• **Problem to solve**
Your answer should be a single number: the count of lines in the entries below that contain "level".

• **Materials provided**

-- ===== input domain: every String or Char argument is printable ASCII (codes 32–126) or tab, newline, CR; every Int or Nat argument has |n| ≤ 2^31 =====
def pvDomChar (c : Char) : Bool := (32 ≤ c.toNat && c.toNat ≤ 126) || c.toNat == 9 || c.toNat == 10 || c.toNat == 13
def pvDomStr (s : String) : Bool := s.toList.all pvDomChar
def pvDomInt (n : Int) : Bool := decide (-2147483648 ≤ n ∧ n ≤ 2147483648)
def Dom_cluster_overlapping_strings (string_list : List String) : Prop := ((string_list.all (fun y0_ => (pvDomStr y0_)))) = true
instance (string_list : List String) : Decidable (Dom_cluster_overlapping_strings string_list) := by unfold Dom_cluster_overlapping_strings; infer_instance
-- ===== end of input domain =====

-- B replaces A's per-seed word-by-word overlap scans by an inverted word→index map built once
-- (objective: faster). A empties its argument list in place; B does not mutate it — the
-- equivalence proved here is about the return value.

-- ===== PORT A =====
-- inner while loop of A: scans string_list left to right, popping matching strings into the
-- cluster (first component) and keeping the rest in order (second component)
def clusterInner (ov : PySem.Set String) : List String → List String × List String
  | [] => ([], [])
  | s :: rest =>
    let pr := clusterInner ov rest
    if (PySem.Str.split₀ s).any (fun w => PySem.Set.contains ov w) then
      (s :: pr.1, pr.2)
    else
      (pr.1, s :: pr.2)
-- pv_equiv track=rewrite | github.com/Uzay-G/breakpoint | lib/code_benchmark.py | _get_related_functions
-- ===== SOURCE A (Python) =====
-- def _get_related_functions(function_key, function_graph, max_distance=3):
--     """
--     Get a set of functions related to the given function within a certain distance in the graph.
--
--     Args:
--         function_key: Tuple of (file_path, function_name) for the function
--         function_graph: The function dependency graph
--         max_distance: Maximum distance to consider functions related
--
--     Returns:
--         Set of related function keys
--     """
--     if function_key not in function_graph:
--         return set()
--
--     # BFS to find related functions within max_distance
--     visited = {function_key}
--     queue = [(function_key, 0)]  # (function_key, distance)
--     related = set()
--
--     while queue:
--         current_key, distance = queue.pop(0)
--
--         # If we've reached the max distance, don't explore further
--         if distance >= max_distance:
--             continue
--
--         # Get neighbors (both callers and callees)
--         neighbors = function_graph.get(current_key, set())
--         callers = {
--             caller
--             for caller in function_graph
--             if current_key in function_graph[caller]
--         }
--
--         all_neighbors = neighbors.union(callers)
--
--         for neighbor in all_neighbors:
--             if neighbor not in visited:
--                 visited.add(neighbor)
--                 queue.append((neighbor, distance + 1))
--                 related.add(neighbor)
--
--     return related
-- ===== SOURCE B (Python) =====
-- def _get_related_functions(function_key, function_graph, max_distance=3):
--     """Same result as A, via a combined (callee+caller) adjacency index built
--     once up front, then a level-by-level BFS over it."""
--     if function_key not in function_graph:
--         return set()
--
--     # Build the undirected adjacency index once.
--     adj = {k: list(v) for k, v in function_graph.items()}
--     for caller, callees in function_graph.items():
--         for callee in callees:
--             adj.setdefault(callee, []).append(caller)
--
--     visited = {function_key}
--     related = set()
--     frontier = [function_key]
--     depth = 0
--     while frontier and depth < max_distance:
--         next_frontier = []
--         for u in frontier:
--             for n in adj.get(u, []):
--                 if n not in visited:
--                     visited.add(n)
--                     related.add(n)
--                     next_frontier.append(n)
--         frontier = next_frontier
--         depth += 1
--     return related
-- ===== Notes on version B (the rewrite author's own statement) =====
-- stated objective: alternative
-- what changed: B precomputes a combined callee+caller adjacency index in one pass over the graph and runs a level-by-level frontier BFS over it, instead of A's distance-tagged queue BFS that rescans the entire graph for callers at every dequeued node.
import Mathlib
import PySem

• **Answer to the problem**
2